2 Materials and methods
2.1 Nanoparticles and their dispersion
Intermetallic copper-silver and copper-zinc nanoparticles were obtained from Sigma-Aldrich (Dorset, UK). For powder characterisation, nanoparticles were used as received, unless otherwise indicated. For antiviral tests, each sample was prepared in situ by suspending 0.1% wt/v (1000 ppm) of nanopowder into pure water (Acros, Thermo Fisher Scientific Brand, Loughborough, UK), which was subsequently dispersed using a liquid processor (Sonics & Materials®, CT, USA) performing at a 55% working power and a pulse sequence (20 s ON, 5 s OFF) for 2 min 20 s.

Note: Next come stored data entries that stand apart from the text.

-- pv_equiv track=rewrite | github.com/m8ngotree/SWE-World | swe_world/src/simulation/world_model_sft_data/1_collect_world_model_sft_data.py | trim_test_report_trailing_noise
-- ===== SOURCE A (Python) =====
-- from typing import Dict, Any, Tuple, List
-- from typing import Tuple
--
-- def trim_test_report_trailing_noise(
--     test_report: str,
--     equal_marker: str = "=",
-- ) -> Tuple[str, bool]:
--     """
--     尝试裁剪 test_report 末尾的“噪声”。
--
--     规则：
--     1. 从下往上找到最后一行包含 equal_marker（默认 '===='）的行。
--     2. 看这行之后的 tail 是否包含 'Traceback'：
--        - 若 tail 中包含 'Traceback'，且不包含
--          'AssertionError: plugin is not registered'：认为是重要错误，不裁剪。
--        - 若 tail 中不包含 'Traceback'，或者虽有 Traceback 但包含
--          'AssertionError: plugin is not registered'：视为可忽略，裁剪掉 tail。
--
--     返回:
--         (new_report, changed)
--         - new_report: 裁剪后的报告（或原始报告）
--         - changed: 是否执行了裁剪
--     """
--     original_report = test_report
--
--     lines = test_report.splitlines(keepends=True)
--     if not lines:
--         return original_report, False
--
--     # 找最后一个包含等号的行
--     last_equal_idx = None
--     for i in range(len(lines) - 1, -1, -1):
--         if equal_marker in lines[i]:
--             last_equal_idx = i
--             break
--
--     if last_equal_idx is None:
--         # 没有等号行，按照你的规则就不裁剪
--         return original_report, False
--
--     tail_text = "".join(lines[last_equal_idx + 1:])
--
--     # 如果尾部包含 Traceback，但错误是“plugin is not registered”，也可以忽略
--     has_traceback = "Traceback" in tail_text
--     has_plugin_not_registered = "AssertionError: plugin is not registered" in tail_text
--
--     if has_traceback and not has_plugin_not_registered:
--         # 有 Traceback 且不是我们豁免的那个错误，不能删
--         return original_report, False
--
--     # 否则可以裁剪尾部，保留到等号行
--     trimmed_report = "".join(lines[:last_equal_idx + 1]).rstrip()
--     return trimmed_report, True
-- ===== SOURCE B (Python) =====
-- def trim_test_report_trailing_noise(test_report, equal_marker="="):
--     # Single forward pass: track the current line's start and remember the offset just
--     # past the last line containing the marker; no line list, reverse scan or joins.
--     if not test_report:
--         return test_report, False
--     n = len(test_report)
--     end_after = -1          # offset just past the last marker-containing line
--     line_start = 0
--     i = 0
--     while i < n:
--         c = test_report[i]
--         if c == '\n' or c == '\r':
--             if c == '\r' and i + 1 < n and test_report[i + 1] == '\n':
--                 i += 2
--             else:
--                 i += 1
--             if equal_marker in test_report[line_start:i]:
--                 end_after = i
--             line_start = i
--         else:
--             i += 1
--     if line_start < n and equal_marker in test_report[line_start:]:
--         end_after = n
--     if end_after == -1:
--         return test_report, False
--     tail = test_report[end_after:]
--     if "Traceback" in tail and "AssertionError: plugin is not registered" not in tail:
--         return test_report, False
--     return test_report[:end_after].rstrip(), True
-- ===== Notes on version B (the rewrite author's own statement) =====
-- stated objective: alternative
-- what changed: B replaces A's build-the-whole-keepends-line-list, reverse scan for the marker and two joins by a single forward pass over the string that tracks the current line's start and remembers the offset just past the last marker-containing line, then slices the string once; it trades the line list for index bookkeeping at similar cost.
import Mathlib
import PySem

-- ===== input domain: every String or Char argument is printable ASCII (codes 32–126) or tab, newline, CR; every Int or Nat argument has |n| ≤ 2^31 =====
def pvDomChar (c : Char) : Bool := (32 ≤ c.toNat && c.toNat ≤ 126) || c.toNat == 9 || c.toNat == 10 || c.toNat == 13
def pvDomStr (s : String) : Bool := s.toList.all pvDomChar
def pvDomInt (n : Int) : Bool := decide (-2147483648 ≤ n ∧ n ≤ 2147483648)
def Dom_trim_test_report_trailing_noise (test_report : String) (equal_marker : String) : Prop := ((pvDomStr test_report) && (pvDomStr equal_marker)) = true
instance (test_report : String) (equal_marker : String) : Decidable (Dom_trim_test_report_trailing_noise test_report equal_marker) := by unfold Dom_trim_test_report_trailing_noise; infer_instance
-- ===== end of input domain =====

-- B replaces A's line-list + reverse scan + joins by a single forward pass that tracks
-- the offset just past the last marker-containing line (objective: simpler, one pass, no line list).


-- ===== PORT A =====

-- str.splitlines(keepends=True); exact on Dom, where the only line boundaries are '\n', '\r', '\r\n'
def pvSplitK : List Char → List (List Char)
  | [] => []
  | '\r' :: '\n' :: rest => ['\r', '\n'] :: pvSplitK rest
  | '\n' :: rest => ['\n'] :: pvSplitK rest
  | '\r' :: rest => ['\r'] :: pvSplitK rest
  | c :: rest =>
    match pvSplitK rest with
    | [] => [[c]]
    | l :: ls => (c :: l) :: ls

-- the reverse scan 'for i in range(len(lines)-1, -1, -1): if marker in lines[i]: break'
-- = index of the LAST line containing the marker, as structural recursion
def pvLastIdx (m : List Char) : List (List Char) → Option Nat
  | [] => none
  | l :: ls =>
    match pvLastIdx m ls with
    | some j => some (j + 1)
    | none => if PySem.Chars.isIn m l then some 0 else none

def trim_test_report_trailing_noise (test_report : String) (equal_marker : String) : String × Bool :=
  let lines := pvSplitK test_report.toList
  if lines = [] then (test_report, false)
  else
    match pvLastIdx equal_marker.toList lines with
    | none => (test_report, false)
    | some i =>
      let tail := (lines.drop (i + 1)).flatten
      if PySem.Chars.isIn "Traceback".toList tail
          && !PySem.Chars.isIn "AssertionError: plugin is not registered".toList tail
      then (test_report, false)
      else (String.ofList (PySem.Chars.rstrip ((lines.take (i + 1)).flatten)), true)

-- ===== PORT B =====

-- Source B's while loop: rest = s[i:], cur = s[line_start:i], done = line_start, best = end_after
def pvAltScan (m : List Char) : List Char → List Char → Nat → Int → Int
  | [], cur, done, best =>
    if !cur.isEmpty && PySem.Chars.isIn m cur then ((done + cur.length : Nat) : Int) else best
  | '\r' :: '\n' :: rest, cur, done, best =>
    pvAltScan m rest [] (done + (cur.length + 2))
      (if PySem.Chars.isIn m (cur ++ ['\r', '\n']) then ((done + (cur.length + 2) : Nat) : Int) else best)
  | '\n' :: rest, cur, done, best =>
    pvAltScan m rest [] (done + (cur.length + 1))
      (if PySem.Chars.isIn m (cur ++ ['\n']) then ((done + (cur.length + 1) : Nat) : Int) else best)
  | '\r' :: rest, cur, done, best =>
    pvAltScan m rest [] (done + (cur.length + 1))
      (if PySem.Chars.isIn m (cur ++ ['\r']) then ((done + (cur.length + 1) : Nat) : Int) else best)
  | c :: rest, cur, done, best => pvAltScan m rest (cur ++ [c]) done best

def trim_test_report_trailing_noise_alt (test_report : String) (equal_marker : String) : String × Bool :=
  let s := test_report.toList
  if s = [] then (test_report, false)
  else
    let e := pvAltScan equal_marker.toList s [] 0 (-1)
    if e = -1 then (test_report, false)
    else
      -- e ≥ 0 here, so the Python slices s[e:] / s[:e] are exactly drop/take
      let tail := s.drop e.toNat
      if PySem.Chars.isIn "Traceback".toList tail
          && !PySem.Chars.isIn "AssertionError: plugin is not registered".toList tail
      then (test_report, false)
      else (String.ofList (PySem.Chars.rstrip (s.take e.toNat)), true)

-- ===== PRECONDITION & SPEC =====
def Spec_trim_test_report_trailing_noise (test_report : String) (equal_marker : String) (out : String × Bool) : Prop := out = trim_test_report_trailing_noise_alt test_report equal_marker
instance (test_report : String) (equal_marker : String) (out : String × Bool) : Decidable (Spec_trim_test_report_trailing_noise test_report equal_marker out) := by unfold Spec_trim_test_report_trailing_noise; infer_instance

-- ===== CLAIM (what is proved, stated in full; the proofs are below) =====
def Claim_equal_trim_test_report_trailing_noise : Prop := ∀ (test_report : String) (equal_marker : String), Dom_trim_test_report_trailing_noise test_report equal_marker → Spec_trim_test_report_trailing_noise test_report equal_marker (trim_test_report_trailing_noise test_report equal_marker)

-- ===== LEMMAS AND PROOFS =====

def pvGlue (cur : List Char) : List (List Char) → List (List Char)
  | [] => if cur = [] then [] else [cur]
  | l :: ls => (cur ++ l) :: ls

def pvLastEnd (m : List Char) : List (List Char) → Nat → Int → Int
  | [], _, best => best
  | l :: ls, done, best =>
    pvLastEnd m ls (done + l.length) (if PySem.Chars.isIn m l then ((done + l.length : Nat) : Int) else best)

theorem pvSplitK_flatten (s : List Char) : (pvSplitK s).flatten = s := by
  induction s using pvSplitK.induct with
  | case1 => simp [pvSplitK]
  | case2 rest ih => simp [pvSplitK, ih]
  | case3 rest ih => simp [pvSplitK, ih]
  | case4 rest h ih => simp [pvSplitK, ih]
  | case5 c rest h1 h2 h3 hnil ih =>
    rw [pvSplitK]
    · rw [hnil] at ih ⊢; simpa using ih.symm
    · exact h1
    · exact h2
    · exact h3
  | case6 c rest h1 h2 h3 l ls hcons ih =>
    rw [pvSplitK]
    · rw [hcons] at ih ⊢; simp at ih ⊢; simp [ih]
    · exact h1
    · exact h2
    · exact h3

theorem pvSplitK_eq_nil_iff (s : List Char) : pvSplitK s = [] ↔ s = [] := by
  induction s using pvSplitK.induct with
  | case1 => simp [pvSplitK]
  | case2 rest ih => simp [pvSplitK]
  | case3 rest ih => simp [pvSplitK]
  | case4 rest h ih => simp [pvSplitK]
  | case5 c rest h1 h2 h3 hnil ih =>
    rw [pvSplitK]
    · rw [hnil]; simp
    · exact h1
    · exact h2
    · exact h3
  | case6 c rest h1 h2 h3 l ls hcons ih =>
    rw [pvSplitK]
    · rw [hcons]; simp
    · exact h1
    · exact h2
    · exact h3

theorem pvSplitK_cr (rest : List Char) (h : ∀ r', rest = '\n' :: r' → False) :
    pvSplitK ('\r' :: rest) = ['\r'] :: pvSplitK rest := by
  rw [pvSplitK]
  exact fun r' hr => h r' hr

theorem pvSplitK_cons (c : Char) (rest : List Char) (h2 : c = '\n' → False) (h3 : c = '\r' → False) :
    pvSplitK (c :: rest) =
      (match pvSplitK rest with
        | [] => [[c]]
        | l :: ls => (c :: l) :: ls) := by
  rw [pvSplitK]
  · exact fun r' hc _ => h3 hc
  · exact h2
  · exact h3

theorem pvAltScan_eq (m : List Char) (rest cur : List Char) (done : Nat) (best : Int) :
    pvAltScan m rest cur done best = pvLastEnd m (pvGlue cur (pvSplitK rest)) done best := by
  induction rest, cur, done, best using pvAltScan.induct m with
  | case1 cur done best h =>
    simp only [Bool.and_eq_true, Bool.not_eq_true', List.isEmpty_eq_false_iff] at h
    rw [pvAltScan, pvSplitK]
    simp [h.1, h.2, pvGlue, pvLastEnd]
  | case2 cur done best h =>
    rw [pvAltScan, pvSplitK]
    by_cases hc : cur = []
    · simp [hc, pvGlue, pvLastEnd]
    · have hm : PySem.Chars.isIn m cur = false := by
        rcases hb : PySem.Chars.isIn m cur
        · rfl
        · exfalso; apply h; simp [hc, hb]
      simp [hc, hm, pvGlue, pvLastEnd]
  | case3 rest cur done best ih =>
    rw [pvAltScan, pvSplitK, ih]
    rcases h : pvSplitK rest with _ | ⟨l, ls⟩ <;>
      simp [pvGlue, pvLastEnd]
  | case4 rest cur done best ih =>
    rw [pvAltScan, pvSplitK, ih]
    rcases h : pvSplitK rest with _ | ⟨l, ls⟩ <;>
      simp [pvGlue, pvLastEnd]
  | case5 rest cur done best h ih =>
    rw [pvAltScan, pvSplitK_cr rest h, ih]
    · rcases hs : pvSplitK rest with _ | ⟨l, ls⟩ <;>
        simp [pvGlue, pvLastEnd]
    · exact h
  | case6 c rest cur done best h1 h2 h3 ih =>
    rw [pvAltScan, pvSplitK_cons c rest h2 h3, ih]
    · rcases hs : pvSplitK rest with _ | ⟨l, ls⟩
      · simp [pvGlue, pvLastEnd]
      · simp [pvGlue, pvLastEnd]
    · exact h1
    · exact h2
    · exact h3

theorem pvLastEnd_eq (m : List Char) (ls : List (List Char)) (done : Nat) (best : Int) :
    pvLastEnd m ls done best =
      (match pvLastIdx m ls with
        | none => best
        | some i => ((done + ((ls.take (i + 1)).flatten).length : Nat) : Int)) := by
  induction ls generalizing done best with
  | nil => simp [pvLastEnd, pvLastIdx]
  | cons l ls ih =>
    rw [pvLastEnd, ih, pvLastIdx]
    cases h : pvLastIdx m ls with
    | some j => simp; ring
    | none =>
      by_cases hm : PySem.Chars.isIn m l
      · simp [hm]
      · simp [hm]

-- ===== VERDICT (by name: the statement is the Claim_ definition above) =====
theorem pvTakeDrop (a b s : List Char) (h : a ++ b = s) :
    s.drop a.length = b ∧ s.take a.length = a := by
  subst h
  exact ⟨List.drop_left, List.take_left⟩

theorem trim_test_report_trailing_noise_spec : Claim_equal_trim_test_report_trailing_noise := by
  intro tr em _
  show trim_test_report_trailing_noise tr em = trim_test_report_trailing_noise_alt tr em
  simp only [trim_test_report_trailing_noise, trim_test_report_trailing_noise_alt]
  by_cases hnil : tr.toList = []
  · simp [hnil, pvSplitK]
  · have hlines : ¬ pvSplitK tr.toList = [] := by
      simpa [pvSplitK_eq_nil_iff] using hnil
    have hglue : pvGlue [] (pvSplitK tr.toList) = pvSplitK tr.toList := by
      rcases h : pvSplitK tr.toList with _ | ⟨l, ls⟩ <;> simp [pvGlue]
    rw [if_neg hlines, if_neg hnil, pvAltScan_eq, hglue, pvLastEnd_eq]
    cases hidx : pvLastIdx em.toList (pvSplitK tr.toList) with
    | none => simp
    | some i =>
      have hsplit : ((pvSplitK tr.toList).take (i + 1)).flatten
          ++ ((pvSplitK tr.toList).drop (i + 1)).flatten = tr.toList := by
        rw [← List.flatten_append, List.take_append_drop, pvSplitK_flatten]
      obtain ⟨hdrop, htake⟩ :
          tr.toList.drop (((pvSplitK tr.toList).take (i + 1)).flatten).length
            = ((pvSplitK tr.toList).drop (i + 1)).flatten ∧
          tr.toList.take (((pvSplitK tr.toList).take (i + 1)).flatten).length
            = ((pvSplitK tr.toList).take (i + 1)).flatten := by
        rcases pvTakeDrop _ _ _ hsplit with ⟨h1, h2⟩
        exact ⟨h1, h2⟩
      have hne : ((0 + (((pvSplitK tr.toList).take (i + 1)).flatten).length : Nat) : Int) ≠ -1 := by
        omega
      simp only [if_neg hne]
      -- e.toNat = length of kept prefix
      have htn : ((0 + (((pvSplitK tr.toList).take (i + 1)).flatten).length : Nat) : Int).toNat
          = (((pvSplitK tr.toList).take (i + 1)).flatten).length := by omega
      rw [htn, hdrop, htake]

2.1.1 Scanning electron microscopy
The morphology of intermetallic copper-silver and copper-zinc nanoparticles was assessed using scanning electron microscopy (SEM). Nanopowder (2 mg) was secured onto a carbon-based adhesive substrate and positioned on a specimen stage; both samples were subjected to alternate vacuum-argon environment prior to sputter-coating with 20-nm nanogold using an Emitech SC7620 coater (Quorum Technologies, Ltd., East Sussex, UK). All SEM analyses were acquired using a JEOL JCM-5700 (JEOL Ltd., Welwyn Garden City, UK) instrument and images were collected using the built-in software with an accelerating voltage of 20 kV. Adobe® Lightroom CC (Adobe Inc., CA, USA) was used to improve contrast and quality of images.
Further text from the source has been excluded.